What the task asks: In the records that follow, find each line containing "branch" and copy it.

Given data:

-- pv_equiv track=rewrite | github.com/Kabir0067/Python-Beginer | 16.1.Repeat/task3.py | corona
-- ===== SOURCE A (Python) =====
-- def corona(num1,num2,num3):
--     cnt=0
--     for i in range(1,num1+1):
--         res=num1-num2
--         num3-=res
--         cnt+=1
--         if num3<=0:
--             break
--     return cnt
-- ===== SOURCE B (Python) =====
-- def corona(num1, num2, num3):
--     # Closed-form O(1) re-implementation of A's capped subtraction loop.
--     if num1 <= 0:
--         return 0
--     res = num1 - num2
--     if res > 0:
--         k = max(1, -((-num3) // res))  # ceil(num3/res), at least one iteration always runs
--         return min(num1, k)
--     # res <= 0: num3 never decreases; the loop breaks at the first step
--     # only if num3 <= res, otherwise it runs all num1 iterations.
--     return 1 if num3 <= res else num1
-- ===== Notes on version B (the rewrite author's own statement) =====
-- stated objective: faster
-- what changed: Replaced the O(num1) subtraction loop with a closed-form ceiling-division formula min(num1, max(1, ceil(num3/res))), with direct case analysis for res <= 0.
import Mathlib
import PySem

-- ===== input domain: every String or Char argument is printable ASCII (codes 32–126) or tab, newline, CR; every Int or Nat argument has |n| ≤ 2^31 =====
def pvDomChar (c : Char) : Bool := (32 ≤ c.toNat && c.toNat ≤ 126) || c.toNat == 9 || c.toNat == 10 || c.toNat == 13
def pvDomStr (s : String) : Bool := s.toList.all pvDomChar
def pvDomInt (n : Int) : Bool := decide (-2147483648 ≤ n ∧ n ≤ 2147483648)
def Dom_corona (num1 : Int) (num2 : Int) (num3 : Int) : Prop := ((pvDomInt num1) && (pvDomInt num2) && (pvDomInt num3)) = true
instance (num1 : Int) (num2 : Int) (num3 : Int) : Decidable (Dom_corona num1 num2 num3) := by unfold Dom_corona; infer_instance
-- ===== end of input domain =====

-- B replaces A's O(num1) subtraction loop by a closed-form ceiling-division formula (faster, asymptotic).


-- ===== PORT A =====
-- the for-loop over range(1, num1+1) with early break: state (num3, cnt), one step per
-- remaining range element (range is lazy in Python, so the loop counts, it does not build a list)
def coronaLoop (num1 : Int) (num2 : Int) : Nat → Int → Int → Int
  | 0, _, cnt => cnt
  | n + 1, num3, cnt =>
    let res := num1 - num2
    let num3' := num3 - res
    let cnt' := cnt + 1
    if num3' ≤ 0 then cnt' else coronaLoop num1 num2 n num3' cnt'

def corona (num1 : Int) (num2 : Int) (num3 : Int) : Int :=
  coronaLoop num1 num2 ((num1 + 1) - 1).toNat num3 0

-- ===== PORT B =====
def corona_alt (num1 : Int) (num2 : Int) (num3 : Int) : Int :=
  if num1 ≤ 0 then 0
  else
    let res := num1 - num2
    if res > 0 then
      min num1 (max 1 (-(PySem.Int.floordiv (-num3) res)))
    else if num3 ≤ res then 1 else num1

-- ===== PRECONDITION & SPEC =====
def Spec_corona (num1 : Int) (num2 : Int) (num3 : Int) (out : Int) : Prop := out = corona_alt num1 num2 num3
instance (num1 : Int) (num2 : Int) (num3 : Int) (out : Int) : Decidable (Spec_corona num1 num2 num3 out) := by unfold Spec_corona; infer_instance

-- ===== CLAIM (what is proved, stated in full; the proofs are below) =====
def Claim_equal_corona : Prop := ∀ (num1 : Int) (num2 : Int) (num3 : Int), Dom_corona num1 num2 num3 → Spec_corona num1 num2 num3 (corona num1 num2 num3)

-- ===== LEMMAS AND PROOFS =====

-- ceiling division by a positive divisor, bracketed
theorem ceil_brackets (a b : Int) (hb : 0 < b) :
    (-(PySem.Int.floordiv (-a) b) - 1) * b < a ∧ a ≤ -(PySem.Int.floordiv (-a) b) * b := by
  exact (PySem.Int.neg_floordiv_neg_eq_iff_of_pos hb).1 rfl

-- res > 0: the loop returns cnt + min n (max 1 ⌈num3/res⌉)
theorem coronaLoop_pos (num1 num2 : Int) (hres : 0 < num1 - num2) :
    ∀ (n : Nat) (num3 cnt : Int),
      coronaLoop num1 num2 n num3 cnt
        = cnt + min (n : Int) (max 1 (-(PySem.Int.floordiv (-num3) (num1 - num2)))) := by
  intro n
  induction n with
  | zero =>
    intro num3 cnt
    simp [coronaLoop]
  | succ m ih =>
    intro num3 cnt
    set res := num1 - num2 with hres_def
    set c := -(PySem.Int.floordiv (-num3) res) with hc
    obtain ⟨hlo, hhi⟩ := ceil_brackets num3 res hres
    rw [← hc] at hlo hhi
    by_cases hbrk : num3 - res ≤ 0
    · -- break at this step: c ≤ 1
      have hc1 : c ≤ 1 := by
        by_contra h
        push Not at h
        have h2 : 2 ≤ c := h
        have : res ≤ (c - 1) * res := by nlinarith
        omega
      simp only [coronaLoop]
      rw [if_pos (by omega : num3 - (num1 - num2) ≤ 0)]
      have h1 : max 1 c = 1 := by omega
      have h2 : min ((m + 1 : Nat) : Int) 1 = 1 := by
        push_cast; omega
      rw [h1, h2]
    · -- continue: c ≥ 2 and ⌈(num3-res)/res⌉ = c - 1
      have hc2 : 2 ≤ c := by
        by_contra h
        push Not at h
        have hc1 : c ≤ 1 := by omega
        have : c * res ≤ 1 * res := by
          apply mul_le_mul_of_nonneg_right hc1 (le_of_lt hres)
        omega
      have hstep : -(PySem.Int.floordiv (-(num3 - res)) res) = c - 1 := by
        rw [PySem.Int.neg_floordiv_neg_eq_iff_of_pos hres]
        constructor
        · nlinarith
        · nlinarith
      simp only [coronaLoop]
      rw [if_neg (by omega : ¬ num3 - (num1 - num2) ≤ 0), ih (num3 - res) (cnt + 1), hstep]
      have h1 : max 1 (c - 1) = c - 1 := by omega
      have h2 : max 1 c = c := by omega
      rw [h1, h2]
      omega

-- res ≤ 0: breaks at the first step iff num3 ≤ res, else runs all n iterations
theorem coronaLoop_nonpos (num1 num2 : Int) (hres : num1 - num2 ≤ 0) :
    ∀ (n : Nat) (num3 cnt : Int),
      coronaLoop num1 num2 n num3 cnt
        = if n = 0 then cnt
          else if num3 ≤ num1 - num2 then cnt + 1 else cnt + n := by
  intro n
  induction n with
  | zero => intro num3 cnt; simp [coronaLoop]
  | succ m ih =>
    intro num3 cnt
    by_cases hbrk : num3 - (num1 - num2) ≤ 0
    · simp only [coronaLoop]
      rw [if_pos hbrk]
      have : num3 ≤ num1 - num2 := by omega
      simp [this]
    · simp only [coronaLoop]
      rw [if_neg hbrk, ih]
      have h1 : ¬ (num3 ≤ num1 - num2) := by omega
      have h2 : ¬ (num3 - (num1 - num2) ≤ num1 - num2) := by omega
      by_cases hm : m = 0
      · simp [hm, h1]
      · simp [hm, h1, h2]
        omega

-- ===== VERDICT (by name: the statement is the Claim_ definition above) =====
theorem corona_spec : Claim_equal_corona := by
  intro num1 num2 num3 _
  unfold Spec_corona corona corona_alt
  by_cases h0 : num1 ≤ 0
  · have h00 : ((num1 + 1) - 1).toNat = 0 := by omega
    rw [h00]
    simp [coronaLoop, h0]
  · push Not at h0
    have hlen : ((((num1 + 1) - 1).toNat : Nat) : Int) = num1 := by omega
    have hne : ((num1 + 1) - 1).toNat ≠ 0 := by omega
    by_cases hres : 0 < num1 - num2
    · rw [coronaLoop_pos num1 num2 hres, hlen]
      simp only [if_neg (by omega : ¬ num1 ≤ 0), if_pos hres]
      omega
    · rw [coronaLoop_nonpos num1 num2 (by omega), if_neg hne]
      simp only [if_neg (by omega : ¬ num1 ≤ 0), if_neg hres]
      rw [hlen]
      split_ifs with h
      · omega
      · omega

---

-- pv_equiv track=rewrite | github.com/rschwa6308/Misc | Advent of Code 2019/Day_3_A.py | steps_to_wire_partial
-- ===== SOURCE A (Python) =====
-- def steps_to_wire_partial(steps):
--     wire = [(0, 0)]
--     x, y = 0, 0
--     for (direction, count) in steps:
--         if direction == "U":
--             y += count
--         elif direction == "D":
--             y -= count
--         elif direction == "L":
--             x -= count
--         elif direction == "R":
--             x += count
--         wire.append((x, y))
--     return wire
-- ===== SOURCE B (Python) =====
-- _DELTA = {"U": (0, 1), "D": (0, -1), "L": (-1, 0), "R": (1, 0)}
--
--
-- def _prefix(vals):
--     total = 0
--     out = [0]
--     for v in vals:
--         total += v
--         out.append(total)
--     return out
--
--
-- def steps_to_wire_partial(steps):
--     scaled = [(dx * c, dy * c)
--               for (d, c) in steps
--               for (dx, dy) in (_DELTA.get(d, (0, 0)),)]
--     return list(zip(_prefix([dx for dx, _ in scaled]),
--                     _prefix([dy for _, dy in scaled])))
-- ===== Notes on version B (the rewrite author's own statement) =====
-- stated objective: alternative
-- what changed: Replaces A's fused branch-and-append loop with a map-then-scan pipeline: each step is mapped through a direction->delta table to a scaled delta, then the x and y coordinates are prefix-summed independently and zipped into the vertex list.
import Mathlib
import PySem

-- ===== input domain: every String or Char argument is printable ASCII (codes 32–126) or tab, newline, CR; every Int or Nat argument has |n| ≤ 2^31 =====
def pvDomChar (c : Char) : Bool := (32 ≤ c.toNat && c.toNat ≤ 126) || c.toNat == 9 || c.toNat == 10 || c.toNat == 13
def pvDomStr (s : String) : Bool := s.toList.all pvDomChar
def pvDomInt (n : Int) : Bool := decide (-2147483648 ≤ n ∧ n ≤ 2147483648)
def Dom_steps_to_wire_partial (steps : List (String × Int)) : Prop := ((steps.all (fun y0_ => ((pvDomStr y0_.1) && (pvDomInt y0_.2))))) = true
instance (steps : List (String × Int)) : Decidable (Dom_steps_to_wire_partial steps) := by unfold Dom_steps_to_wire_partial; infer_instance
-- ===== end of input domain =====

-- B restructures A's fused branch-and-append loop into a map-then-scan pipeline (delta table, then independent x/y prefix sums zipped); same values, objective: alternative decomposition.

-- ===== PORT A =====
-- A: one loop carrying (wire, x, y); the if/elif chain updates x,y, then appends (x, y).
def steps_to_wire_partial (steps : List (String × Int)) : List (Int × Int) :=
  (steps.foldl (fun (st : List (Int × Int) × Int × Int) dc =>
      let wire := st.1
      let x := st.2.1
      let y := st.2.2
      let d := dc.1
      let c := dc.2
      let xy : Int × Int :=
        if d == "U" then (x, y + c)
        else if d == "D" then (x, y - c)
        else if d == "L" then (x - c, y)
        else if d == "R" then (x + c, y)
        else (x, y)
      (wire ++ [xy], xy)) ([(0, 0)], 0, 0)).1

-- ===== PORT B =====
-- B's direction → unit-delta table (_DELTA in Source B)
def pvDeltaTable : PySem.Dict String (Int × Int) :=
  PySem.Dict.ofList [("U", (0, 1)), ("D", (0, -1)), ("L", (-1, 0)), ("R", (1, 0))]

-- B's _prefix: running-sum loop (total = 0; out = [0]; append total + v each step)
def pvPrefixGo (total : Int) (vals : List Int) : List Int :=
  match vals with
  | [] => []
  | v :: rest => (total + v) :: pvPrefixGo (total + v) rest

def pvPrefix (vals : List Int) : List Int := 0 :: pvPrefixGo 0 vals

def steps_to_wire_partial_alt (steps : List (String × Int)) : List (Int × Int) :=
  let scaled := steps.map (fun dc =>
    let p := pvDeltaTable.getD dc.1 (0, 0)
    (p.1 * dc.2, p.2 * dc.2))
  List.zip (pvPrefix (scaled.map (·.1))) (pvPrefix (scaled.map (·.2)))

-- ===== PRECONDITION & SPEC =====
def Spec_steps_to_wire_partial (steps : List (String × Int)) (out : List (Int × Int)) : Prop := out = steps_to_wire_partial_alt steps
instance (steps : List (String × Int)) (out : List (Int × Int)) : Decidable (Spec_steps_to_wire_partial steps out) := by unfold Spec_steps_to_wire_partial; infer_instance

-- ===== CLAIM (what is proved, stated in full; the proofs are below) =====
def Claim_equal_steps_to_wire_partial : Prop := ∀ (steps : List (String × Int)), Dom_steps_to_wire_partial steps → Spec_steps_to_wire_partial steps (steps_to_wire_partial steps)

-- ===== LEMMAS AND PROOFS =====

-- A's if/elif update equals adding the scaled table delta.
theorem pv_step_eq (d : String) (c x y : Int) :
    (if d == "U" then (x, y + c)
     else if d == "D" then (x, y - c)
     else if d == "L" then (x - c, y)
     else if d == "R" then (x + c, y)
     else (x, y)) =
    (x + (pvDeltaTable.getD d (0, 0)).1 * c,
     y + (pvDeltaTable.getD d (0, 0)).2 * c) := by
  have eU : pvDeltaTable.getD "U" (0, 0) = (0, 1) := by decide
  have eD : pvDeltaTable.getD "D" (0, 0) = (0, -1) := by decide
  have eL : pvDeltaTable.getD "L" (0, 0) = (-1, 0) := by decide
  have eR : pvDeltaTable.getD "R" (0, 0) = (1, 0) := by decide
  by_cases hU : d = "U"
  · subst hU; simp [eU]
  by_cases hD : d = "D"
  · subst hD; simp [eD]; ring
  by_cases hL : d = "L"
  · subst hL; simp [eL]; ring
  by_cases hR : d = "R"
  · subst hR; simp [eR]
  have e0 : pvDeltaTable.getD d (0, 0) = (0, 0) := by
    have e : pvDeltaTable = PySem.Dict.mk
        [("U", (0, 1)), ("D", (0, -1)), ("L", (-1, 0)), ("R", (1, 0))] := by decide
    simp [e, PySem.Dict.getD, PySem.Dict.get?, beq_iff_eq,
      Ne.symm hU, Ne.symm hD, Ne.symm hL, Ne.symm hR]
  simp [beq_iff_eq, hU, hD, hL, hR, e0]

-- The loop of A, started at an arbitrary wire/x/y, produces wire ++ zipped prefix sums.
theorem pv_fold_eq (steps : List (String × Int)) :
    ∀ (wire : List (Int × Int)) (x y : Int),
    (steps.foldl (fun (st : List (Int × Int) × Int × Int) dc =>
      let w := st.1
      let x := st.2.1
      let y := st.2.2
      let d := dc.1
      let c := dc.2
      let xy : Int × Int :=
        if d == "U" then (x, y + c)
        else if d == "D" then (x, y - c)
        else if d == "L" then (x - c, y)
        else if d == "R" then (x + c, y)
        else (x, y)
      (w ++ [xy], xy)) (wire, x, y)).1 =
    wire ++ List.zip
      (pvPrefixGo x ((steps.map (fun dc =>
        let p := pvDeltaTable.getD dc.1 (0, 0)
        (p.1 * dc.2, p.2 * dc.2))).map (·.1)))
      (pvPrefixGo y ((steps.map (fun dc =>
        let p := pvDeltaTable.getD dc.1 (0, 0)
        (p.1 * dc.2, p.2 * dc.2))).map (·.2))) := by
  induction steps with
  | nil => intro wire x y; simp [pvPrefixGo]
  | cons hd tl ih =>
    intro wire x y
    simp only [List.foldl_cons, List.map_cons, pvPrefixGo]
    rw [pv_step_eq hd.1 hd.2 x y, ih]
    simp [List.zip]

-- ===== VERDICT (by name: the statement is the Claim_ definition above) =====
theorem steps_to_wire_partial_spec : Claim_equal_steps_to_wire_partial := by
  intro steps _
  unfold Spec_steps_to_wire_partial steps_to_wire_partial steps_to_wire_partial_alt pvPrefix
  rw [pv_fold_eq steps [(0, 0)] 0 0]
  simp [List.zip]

Completed task:
-- what changed: Replaces A's fused branch-and-append loop with a map-then-scan pipeline: each step is mapped through a direction->delta table to a scaled delta, then the x and y coordinates are prefix-summed independently and zipped into the vertex list.
-- B restructures A's fused branch-and-append loop into a map-then-scan pipeline (delta table, then independent x/y prefix sums zipped); same values, objective: alternative decomposition.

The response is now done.